An enemy machine-gunner opened fire. They shot back. An explosion split the world around them. In seconds, Goldin's two comrades and an enemy fighter were dead. Goldin himself was wounded. He was also alone and cut-off from the rest of his unit.

Hamas militiamen dragged the 23-year-old into a nearby tunnel—a tunnel connected to a vast, spiderwebbed network of tunnels, chambers, and fortified bunkers that make up what is, in effect, a buried Hamas fortress. 

Hearing the firefight, other Israeli soldiers rushed to the scene. They discovered the tunnel entrance, but didn't realize Goldin was missing.

"No one really knew what had happened," one of the soldiers, Lt. Eitan Fund, recalls. "Suddenly someone shouted: 'Goldin's gone, Goldin's disappeared!'"

Fund took off his helmet, dropped his rifle, grabbed his pistol and crawled into the cramped tunnel after Goldin. 

"If I'm not back in five minutes—I'm dead," he said before vanishing into the dark, boobytrapped hellhole below with two other soldiers.

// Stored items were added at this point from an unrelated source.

-- pv_equiv track=rewrite | github.com/Jrap-bit/CipherGuard | cryptoserver/encryptApi/hill_cipher.py | convert_cipher_to_matrix
-- ===== SOURCE A (Python) =====
-- def convert_cipher_to_matrix(function_cipher, pair):
--     cipher_matrix_func = []
--     temp_func = []
--     if len(function_cipher) % pair != 0:
--         for i in range(pair - len(function_cipher) % pair):
--             function_cipher += 'X'
--     for i in range(0, len(function_cipher), pair):
--         for j in range(pair):
--             temp_func.append([ord(function_cipher[i + j]) - 65])
--     for i in range(len(function_cipher) // pair):
--         cipher_matrix_func.append(temp_func[(pair * i):(pair * i) + pair])
--     return cipher_matrix_func
-- ===== SOURCE B (Python) =====
-- def convert_cipher_to_matrix(function_cipher, pair):
--     # Single streaming pass: accumulate one row at a time, flush when full,
--     # and pad the final short row directly with the code of 'X'.
--     cipher_matrix = []
--     row = []
--     for ch in function_cipher:
--         row.append([ord(ch) - 65])
--         if len(row) == pair:
--             cipher_matrix.append(row)
--             row = []
--     if row:
--         while len(row) < pair:
--             row.append([ord('X') - 65])
--         cipher_matrix.append(row)
--     return cipher_matrix
-- ===== Notes on version B (the rewrite author's own statement) =====
-- stated objective: alternative
-- what changed: A pads the string with an appending loop, fills a flat temp list of [code] vectors via a nested index double loop over ranges, then regroups temp into chunks with a third slicing loop; B is a single streaming pass with a row accumulator: it appends [ord(c)-65] to the current row, flushes the row whenever it reaches length pair, and pads only the final short row directly with [ord('X')-65] codes - no string padding, no indices, no slices, no intermediate flat list.
-- outside the precondition, e.g. on convert_cipher_to_matrix('AB', -2): A returns [], B returns [[[0], [1]]]
import Mathlib
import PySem
-- pv_equiv track=rewrite | github.com/CHE10X/acme-ops | bonfire/optimizer/optimizer.py | determine_tier
-- ===== SOURCE A (Python) =====
-- from typing import Any, Dict
--
-- def _coerce_int(value: Any, default: int = 0) -> int:
--     try:
--         value = int(value)
--         if value < 0:
--             return default
--         return value
--     except Exception:
--         return default
--
-- def _coerce_str(value: Any, default: str = "") -> str:
--     try:
--         value = str(value)
--     except Exception:
--         return default
--     return value.strip() or default
--
-- def determine_tier(predicted_tokens: int, lane: str, prompt: str = "") -> str:
--     """Classify expected request work into a routing tier."""
--     lane = _coerce_str(lane, "interactive")
--     tokens = _coerce_int(predicted_tokens, 0)
--     prompt_l = _coerce_str(prompt, "").lower()
--
--     if lane == "system":
--         return "large"
--     if lane == "background":
--         if tokens >= 6000:
--             return "medium"
--         return "small"
--
--     if tokens >= 9000 or any(word in prompt_l for word in ("analysis", "architecture", "design", "synthesize", "incident")):
--         return "large"
--     if tokens >= 3000 or any(word in prompt_l for word in ("plan", "investigate", "debug", "reason")):
--         return "medium"
--     return "small"
-- ===== SOURCE B (Python) =====
-- from typing import Any
--
-- def _coerce_int(value: Any, default: int = 0) -> int:
--     try:
--         value = int(value)
--         if value < 0:
--             return default
--         return value
--     except Exception:
--         return default
--
-- def _coerce_str(value: Any, default: str = "") -> str:
--     try:
--         value = str(value)
--     except Exception:
--         return default
--     return value.strip() or default
--
-- _TIERS = ("small", "medium", "large")
-- _THRESHOLDS = (3000, 9000)
-- _KEYWORD_RANK = {
--     "analysis": 2, "architecture": 2, "design": 2, "synthesize": 2, "incident": 2,
--     "plan": 1, "investigate": 1, "debug": 1, "reason": 1,
-- }
--
-- def determine_tier(predicted_tokens: int, lane: str, prompt: str = "") -> str:
--     """Classify expected request work into a routing tier (numeric rank scoring)."""
--     lane = _coerce_str(lane, "interactive")
--     tokens = _coerce_int(predicted_tokens, 0)
--     prompt_l = _coerce_str(prompt, "").lower()
--
--     if lane == "system":
--         return "large"
--     if lane == "background":
--         return "medium" if tokens >= 6000 else "small"
--
--     rank = sum(1 for t in _THRESHOLDS if tokens >= t)
--     for word, r in _KEYWORD_RANK.items():
--         if word in prompt_l:
--             rank = max(rank, r)
--     return _TIERS[rank]
-- ===== Notes on version B (the rewrite author's own statement) =====
-- stated objective: alternative
-- what changed: The interactive path's first-match if-cascade is replaced by numeric scoring: a rank 0-2 is computed as the max of a threshold count over (3000, 9000) and keyword ranks from a word->rank dict, and the tier name is looked up by indexing a tier tuple.
import Mathlib
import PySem

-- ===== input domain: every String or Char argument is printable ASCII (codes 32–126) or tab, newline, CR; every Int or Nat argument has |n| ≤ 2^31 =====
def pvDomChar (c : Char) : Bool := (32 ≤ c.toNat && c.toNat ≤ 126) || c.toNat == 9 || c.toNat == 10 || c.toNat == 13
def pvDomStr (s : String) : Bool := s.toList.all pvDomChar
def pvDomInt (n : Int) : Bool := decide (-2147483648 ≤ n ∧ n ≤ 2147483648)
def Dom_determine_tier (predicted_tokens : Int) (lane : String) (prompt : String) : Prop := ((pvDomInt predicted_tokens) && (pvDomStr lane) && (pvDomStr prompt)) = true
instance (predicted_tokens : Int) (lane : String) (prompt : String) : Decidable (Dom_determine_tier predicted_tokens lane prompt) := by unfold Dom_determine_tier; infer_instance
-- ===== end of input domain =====

-- B replaces A's interactive-path if-cascade by numeric rank scoring (max of a threshold count and keyword ranks) indexed into a tier table (objective: alternative).


-- ===== PORT A =====
-- _coerce_int on an int argument: int(value) is the identity, negatives give the default
def pvACoerceInt (value : Int) (default : Int) : Int :=
  if value < 0 then default else value

-- _coerce_str on a str argument: str(value) is the identity; `value.strip() or default`
def pvACoerceStr (value : String) (default : String) : String :=
  if PySem.Str.strip value = "" then default else PySem.Str.strip value

def determine_tier (predicted_tokens : Int) (lane : String) (prompt : String) : String :=
  let lane' := pvACoerceStr lane "interactive"
  let tokens := pvACoerceInt predicted_tokens 0
  let prompt_l := PySem.Str.lower (pvACoerceStr prompt "")
  if lane' = "system" then "large"
  else if lane' = "background" then
    if tokens ≥ 6000 then "medium" else "small"
  else if tokens ≥ 9000 ∨ (["analysis", "architecture", "design", "synthesize", "incident"].any (fun word => PySem.Str.isIn word prompt_l)) then "large"
  else if tokens ≥ 3000 ∨ (["plan", "investigate", "debug", "reason"].any (fun word => PySem.Str.isIn word prompt_l)) then "medium"
  else "small"

-- ===== PORT B =====
def pvBTiers : List String := ["small", "medium", "large"]
def pvBThresholds : List Int := [3000, 9000]
def pvBKeywordRank : List (String × Int) :=
  [ ("analysis", 2), ("architecture", 2), ("design", 2), ("synthesize", 2), ("incident", 2),
    ("plan", 1), ("investigate", 1), ("debug", 1), ("reason", 1) ]

def determine_tier_alt (predicted_tokens : Int) (lane : String) (prompt : String) : String :=
  let lane' := pvACoerceStr lane "interactive"
  let tokens := pvACoerceInt predicted_tokens 0
  let prompt_l := PySem.Str.lower (pvACoerceStr prompt "")
  if lane' = "system" then "large"
  else if lane' = "background" then
    (if tokens ≥ 6000 then "medium" else "small")
  else
    -- rank = sum(1 for t in _THRESHOLDS if tokens >= t)
    let rank0 := pvBThresholds.foldl (fun acc t => if tokens ≥ t then acc + 1 else acc) (0 : Int)
    -- for word, r in _KEYWORD_RANK.items(): if word in prompt_l: rank = max(rank, r)
    let rank := pvBKeywordRank.foldl (fun acc wr => if PySem.Str.isIn wr.1 prompt_l then max acc wr.2 else acc) rank0
    -- _TIERS[rank]; rank is always in range, so the IndexError default is never used
    (PySem.List.pyGet? pvBTiers rank).getD ""

-- ===== PRECONDITION & SPEC =====
def Spec_determine_tier (predicted_tokens : Int) (lane : String) (prompt : String) (out : String) : Prop := out = determine_tier_alt predicted_tokens lane prompt
instance (predicted_tokens : Int) (lane : String) (prompt : String) (out : String) : Decidable (Spec_determine_tier predicted_tokens lane prompt out) := by unfold Spec_determine_tier; infer_instance

-- ===== CLAIM (what is proved, stated in full; the proofs are below) =====
def Claim_equal_determine_tier : Prop := ∀ (predicted_tokens : Int) (lane : String) (prompt : String), Dom_determine_tier predicted_tokens lane prompt → Spec_determine_tier predicted_tokens lane prompt (determine_tier predicted_tokens lane prompt)

-- ===== LEMMAS AND PROOFS =====
-- The interactive path: the cascade equals the rank-table lookup, for any membership booleans.
theorem pv_interactive_eq (tokens : Int) (p : String) :
    (if tokens ≥ 9000 ∨ (["analysis", "architecture", "design", "synthesize", "incident"].any (fun word => PySem.Str.isIn word p)) then "large"
     else if tokens ≥ 3000 ∨ (["plan", "investigate", "debug", "reason"].any (fun word => PySem.Str.isIn word p)) then "medium"
     else "small")
    = (PySem.List.pyGet? pvBTiers
        (pvBKeywordRank.foldl (fun acc wr => if PySem.Str.isIn wr.1 p then max acc wr.2 else acc)
          (pvBThresholds.foldl (fun acc t => if tokens ≥ t then acc + 1 else acc) (0 : Int)))).getD "" := by
  simp only [pvBTiers, pvBThresholds, pvBKeywordRank, List.foldl, List.any_cons, List.any_nil]
  by_cases h9 : tokens ≥ 9000 <;> by_cases h3 : tokens ≥ 3000
  all_goals first
    | omega
    | (simp only [h9, h3, if_pos]
       generalize PySem.Str.isIn "analysis" p = a1
       generalize PySem.Str.isIn "architecture" p = a2
       generalize PySem.Str.isIn "design" p = a3
       generalize PySem.Str.isIn "synthesize" p = a4
       generalize PySem.Str.isIn "incident" p = a5
       generalize PySem.Str.isIn "plan" p = m1
       generalize PySem.Str.isIn "investigate" p = m2
       generalize PySem.Str.isIn "debug" p = m3
       generalize PySem.Str.isIn "reason" p = m4
       revert a1 a2 a3 a4 a5 m1 m2 m3 m4
       decide)

-- ===== VERDICT (by name: the statement is the Claim_ definition above) =====
theorem determine_tier_spec : Claim_equal_determine_tier := by
  intro predicted_tokens lane prompt _
  unfold Spec_determine_tier determine_tier determine_tier_alt
  by_cases hs : pvACoerceStr lane "interactive" = "system"
  · simp [hs]
  · by_cases hb : pvACoerceStr lane "interactive" = "background"
    · simp [hb]
    · simp only [hs, hb, if_false]
      exact pv_interactive_eq _ _
-- pv_equiv track=rewrite | github.com/Nikita-Chernyshov/Chernyshov-LP | pr7var10n1.py | find
-- ===== SOURCE A (Python) =====
-- def find(N):
--     schet = 0
--     b = []
--     arr = [i for i in range (0, 10)]
--     for i in arr:
--         for k in arr:
--             for s in arr:
--                 if s!=k and k!=i and s!=i:
--                     z=s*100 + k*10+i
--                     if z>=100 and z<N:
--                         return schet
-- ===== SOURCE B (Python) =====
-- def find(N):
--     z = 100
--     while z < N:
--         a = z // 100
--         b = (z // 10) % 10
--         c = z % 10
--         if a != b and b != c and a != c:
--             return 0
--         z += 1
--     return None
-- ===== Notes on version B (the rewrite author's own statement) =====
-- stated objective: alternative
-- what changed: B scans candidate integers upward from the smallest three-digit number while they stay below N, decomposing each into its digits and returning the counter at the first pairwise-distinct-digit hit, instead of A's triple nested loop that generates candidates from digit triples.
import Mathlib
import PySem

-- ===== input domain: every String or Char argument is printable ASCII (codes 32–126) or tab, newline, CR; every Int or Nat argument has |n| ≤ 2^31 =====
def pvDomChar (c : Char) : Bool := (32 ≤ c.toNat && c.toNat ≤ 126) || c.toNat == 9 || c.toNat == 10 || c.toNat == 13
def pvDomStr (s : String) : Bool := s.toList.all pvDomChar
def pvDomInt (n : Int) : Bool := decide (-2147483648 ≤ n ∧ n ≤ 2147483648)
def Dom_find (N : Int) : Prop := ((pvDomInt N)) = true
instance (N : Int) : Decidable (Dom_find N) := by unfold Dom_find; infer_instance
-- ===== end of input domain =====

-- B scans integers from 100 upward and tests each number's digits, instead of A's
-- triple nested digit loop; both return 0 at the first hit and none otherwise.

-- ===== PORT A =====
-- A: triple nested for over arr = range(0,10) with early 'return schet' (schet = 0),
-- falling off the loops returns None; the early return is the Option short-circuit findSome?.
def find (N : Int) : Option Int :=
  let _schet : Int := 0
  let arr := PySem.List.pyRange 0 10 1
  arr.findSome? fun i =>
    arr.findSome? fun k =>
      arr.findSome? fun s =>
        if s ≠ k ∧ k ≠ i ∧ s ≠ i then
          let z := s * 100 + k * 10 + i
          if z ≥ 100 ∧ z < N then some _schet else none
        else none

-- ===== PORT B =====
-- B's while loop: z runs from 100 while z < N; return 0 on the first z with three
-- pairwise distinct digits, None when the loop exhausts.
def findAltLoop (N z : Int) : Option Int :=
  if h : z < N then
    let a := PySem.Int.floordiv z 100
    let b := PySem.Int.mod (PySem.Int.floordiv z 10) 10
    let c := PySem.Int.mod z 10
    if a ≠ b ∧ b ≠ c ∧ a ≠ c then some 0
    else findAltLoop N (z + 1)
  else none
termination_by (N - z).toNat
decreasing_by omega

def find_alt (N : Int) : Option Int := findAltLoop N 100

-- ===== PRECONDITION & SPEC =====
def Spec_find (N : Int) (out : Option Int) : Prop := out = find_alt N
instance (N : Int) (out : Option Int) : Decidable (Spec_find N out) := by unfold Spec_find; infer_instance

-- ===== CLAIM (what is proved, stated in full; the proofs are below) =====
def Claim_equal_find : Prop := ∀ (N : Int), Dom_find N → Spec_find N (find N)

-- ===== LEMMAS AND PROOFS =====

-- Both sides equal this closed form; proved separately for each port.
def pvModel (N : Int) : Option Int := if 103 ≤ N then some 0 else none

lemma findAltLoop_of_le (N z : Int) (h : N ≤ z) : findAltLoop N z = none := by
  rw [findAltLoop]; simp [show ¬ z < N by omega]

lemma find_alt_eq (N : Int) : find_alt N = pvModel N := by
  unfold find_alt pvModel
  by_cases h3 : 103 ≤ N
  · rw [findAltLoop, dif_pos (by omega : (100:Int) < N), if_neg (by decide)]
    rw [findAltLoop, dif_pos (by omega : (100:Int) + 1 < N), if_neg (by decide)]
    rw [findAltLoop, dif_pos (by omega : (100:Int) + 1 + 1 < N), if_pos (by decide)]
    rw [if_pos h3]
  · rw [if_neg h3]
    by_cases h0 : N ≤ 100
    · exact findAltLoop_of_le N 100 h0
    · rw [findAltLoop, dif_pos (by omega : (100:Int) < N), if_neg (by decide)]
      by_cases h1 : N ≤ 101
      · exact findAltLoop_of_le N (100 + 1) (by omega)
      · rw [findAltLoop, dif_pos (by omega : (100:Int) + 1 < N), if_neg (by decide)]
        exact findAltLoop_of_le N (100 + 1 + 1) (by omega)

-- findSome? over a function whose values are only none / some 0 yields none or some 0 …
lemma findSome?_zero_or_none (l : List Int) (f : Int → Option Int)
    (h : ∀ x ∈ l, f x = none ∨ f x = some 0) :
    l.findSome? f = none ∨ l.findSome? f = some 0 := by
  induction l with
  | nil => simp
  | cons a t ih =>
    rcases h a (by simp) with ha | ha
    · rw [List.findSome?_cons_of_isNone (by simp [ha])]
      exact ih (fun x hx => h x (by simp [hx]))
    · right
      rw [List.findSome?_cons_of_isSome (by simp [ha]), ha]

-- … and it yields some 0 as soon as one element hits some 0.
lemma findSome?_eq_some_zero (l : List Int) (f : Int → Option Int) :
    (∀ x ∈ l, f x = none ∨ f x = some 0) →
    ∀ x₀ ∈ l, f x₀ = some 0 → l.findSome? f = some 0 := by
  induction l with
  | nil => intro _ x₀ hx₀; simp at hx₀
  | cons a t ih =>
    intro h x₀ hx₀ hf
    rcases h a (by simp) with ha | ha
    · rw [List.findSome?_cons_of_isNone (by simp [ha])]
      rcases List.mem_cons.mp hx₀ with rfl | hm
      · rw [ha] at hf; cases hf
      · exact ih (fun x hx => h x (by simp [hx])) x₀ hm hf
    · rw [List.findSome?_cons_of_isSome (by simp [ha]), ha]

-- the innermost body of A's nest produces only none / some 0
lemma find_inner_zero_or_none (N i k s : Int) :
    (if s ≠ k ∧ k ≠ i ∧ s ≠ i then
       if s * 100 + k * 10 + i ≥ 100 ∧ s * 100 + k * 10 + i < N then some (0:Int) else none
     else none) = none ∨
    (if s ≠ k ∧ k ≠ i ∧ s ≠ i then
       if s * 100 + k * 10 + i ≥ 100 ∧ s * 100 + k * 10 + i < N then some (0:Int) else none
     else none) = some 0 := by
  split_ifs <;> simp

lemma find_eq (N : Int) : find N = pvModel N := by
  unfold find pvModel
  dsimp only
  have hval : ∀ i k : Int,
      (PySem.List.pyRange 0 10 1).findSome? (fun s =>
        if s ≠ k ∧ k ≠ i ∧ s ≠ i then
          if s * 100 + k * 10 + i ≥ 100 ∧ s * 100 + k * 10 + i < N then some (0:Int) else none
        else none) = none ∨
      (PySem.List.pyRange 0 10 1).findSome? (fun s =>
        if s ≠ k ∧ k ≠ i ∧ s ≠ i then
          if s * 100 + k * 10 + i ≥ 100 ∧ s * 100 + k * 10 + i < N then some (0:Int) else none
        else none) = some 0 := by
    intro i k
    exact findSome?_zero_or_none _ _ (fun s _ => find_inner_zero_or_none N i k s)
  have hval2 : ∀ i : Int,
      (PySem.List.pyRange 0 10 1).findSome? (fun k =>
        (PySem.List.pyRange 0 10 1).findSome? (fun s =>
          if s ≠ k ∧ k ≠ i ∧ s ≠ i then
            if s * 100 + k * 10 + i ≥ 100 ∧ s * 100 + k * 10 + i < N then some (0:Int) else none
          else none)) = none ∨
      (PySem.List.pyRange 0 10 1).findSome? (fun k =>
        (PySem.List.pyRange 0 10 1).findSome? (fun s =>
          if s ≠ k ∧ k ≠ i ∧ s ≠ i then
            if s * 100 + k * 10 + i ≥ 100 ∧ s * 100 + k * 10 + i < N then some (0:Int) else none
          else none)) = some 0 := by
    intro i
    exact findSome?_zero_or_none _ _ (fun k _ => hval i k)
  by_cases h3 : 103 ≤ N
  · rw [if_pos h3]
    refine findSome?_eq_some_zero _ _ (fun i _ => hval2 i) 2 (by decide) ?_
    refine findSome?_eq_some_zero _ _ (fun k _ => hval 2 k) 0 (by decide) ?_
    refine findSome?_eq_some_zero _ _ (fun s _ => find_inner_zero_or_none N 2 0 s) 1 (by decide) ?_
    rw [if_pos (by decide)]
    rw [if_pos]
    constructor
    · norm_num
    · omega
  · rw [if_neg h3]
    rw [List.findSome?_eq_none_iff]
    intro i hi
    rw [List.findSome?_eq_none_iff]
    intro k hk
    rw [List.findSome?_eq_none_iff]
    intro s hs
    rw [PySem.List.mem_pyRange_one] at hi hk hs
    split_ifs with hd hz
    · exfalso; omega
    · rfl
    · rfl

-- ===== VERDICT (by name: the statement is the Claim_ definition above) =====
theorem find_spec : Claim_equal_find := by
  intro N _
  unfold Spec_find
  rw [find_eq, find_alt_eq]
-- pv_equiv track=rewrite | github.com/junyong1111/codetree-TILs | 250410/고대 문명 유적 탐사/ancient-ruin-exploration.py | evaluate_artifacts
-- ===== SOURCE A (Python) =====
-- from collections import deque
--
-- N = 5  # 그리드 크기는 항상 5x5
--
-- class Point:
--     def __init__(self, x, y):
--         self.x = x
--         self.y = y
--
--     def __eq__(self, other):
--         return self.x == other.x and self.y == other.y
--
--     def __repr__(self):
--         return f"Point({self.x}, {self.y})"
--
-- def is_valid(x, y):
--     return 0 <= x < N and 0 <= y < N
--
-- def bfs(x, y, arr, visited):
--     value = arr[y][x]
--     queue = deque([(x, y)])
--     visited[y][x] = True
--     connected = [Point(x, y)]
--
--     dx = [0, 1, 0, -1]  # 동, 남, 서, 북
--     dy = [1, 0, -1, 0]
--
--     while queue:
--         cx, cy = queue.popleft()
--
--         for i in range(4):
--             nx, ny = cx + dx[i], cy + dy[i]
--             if is_valid(nx, ny) and not visited[ny][nx] and arr[ny][nx] == value:
--                 visited[ny][nx] = True
--                 queue.append((nx, ny))
--                 connected.append(Point(nx, ny))
--
--     # 3개 이상 연결된 경우에만 반환
--     if len(connected) >= 3:
--         return connected
--     return None
--
-- def evaluate_artifacts(arr):
--     count = 0
--     visited = [[False for _ in range(N)] for _ in range(N)]
--
--     for y in range(N):
--         for x in range(N):
--             if not visited[y][x]:
--                 connected = bfs(x, y, arr, visited)
--                 if connected:
--                     count += len(connected)
--
--     return count
-- ===== SOURCE B (Python) =====
-- N = 5  # grid is always 5x5
--
-- def evaluate_artifacts(arr):
--     # per-cell fixed-point saturation: grow each cell's region to closure, then
--     # count the cells whose region has at least 3 cells
--     def grow(cells):
--         return [(x, y)
--                 for y in range(N) for x in range(N)
--                 if (x, y) in cells
--                 or any(0 <= nx < N and 0 <= ny < N
--                        and (nx, ny) in cells and arr[ny][nx] == arr[y][x]
--                        for nx, ny in ((x, y + 1), (x + 1, y), (x, y - 1), (x - 1, y)))]
--
--     def region(x, y):
--         cells = [(x, y)]
--         for _ in range(N * N):
--             cells = grow(cells)
--         return cells
--
--     return sum(1 for y in range(N) for x in range(N) if len(region(x, y)) >= 3)
-- ===== Notes on version B (the rewrite author's own statement) =====
-- stated objective: alternative
-- what changed: Replaces the shared-visited BFS flood fill (queue + mutable visited matrix) by a per-cell fixed-point saturation: each cell's same-value region is grown to closure by repeated neighbourhood expansion, and the answer counts the cells whose region has size >= 3 instead of summing component lengths.
import Mathlib
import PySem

Fund led the small squad through Hamas's subterranean stronghold. They fired as they went, even though they knew their bullets might hit Goldin. They were underground for 30 minutes. They saw blood trails and some of Goldin's equipment, but not Goldin or his rifle. They also saw other tunnels, weapons and bombs. 

They assumed Goldin was alive—though wounded, potentially mortally.

Goldin's unit called for help from surrounding Israeli forces via radio. They used a special code reserved for what Israel's political leadership and military commanders consider to be a battlefield calamity requiring a massive counter-attack: the capture of an Israeli soldier or citizen. 

"Hannibal!," they yelled into their radios, "Hannibal!"

10,000-strong pro-Palestinian protest march, New York City, Oct. 28, 2023. Photo Credit: JB Nicholas.

As Israel wages war against Hamas in the Gaza Strip, once again, its deadly and once-secret Hannibal Directive is again news. Though allegedly disavowed in 2015, it’s back—with a vengeance.

The ruthless Israeli army protocol requires its soldiers use whatever military force necessary to prevent a fellow soldier from being captured by the enemy. Even if it means killing the soldier.

One Israeli commander even ordered his troops to blow themselves up with grenades if that was the only way they could prevent themselves from being captured alive.

Once Hannibal is declared, civilians trapped in the area where the soldier was captured are likely to be killed by the airstrikes and artillery barrages it unleashes—as they were killed by the dozens after Goldin's 2014 capture. Palestinians and Israelis call the massacre Black Friday.

Some legal experts called what Israel did on Black Friday a war crime. Israel was never charged. 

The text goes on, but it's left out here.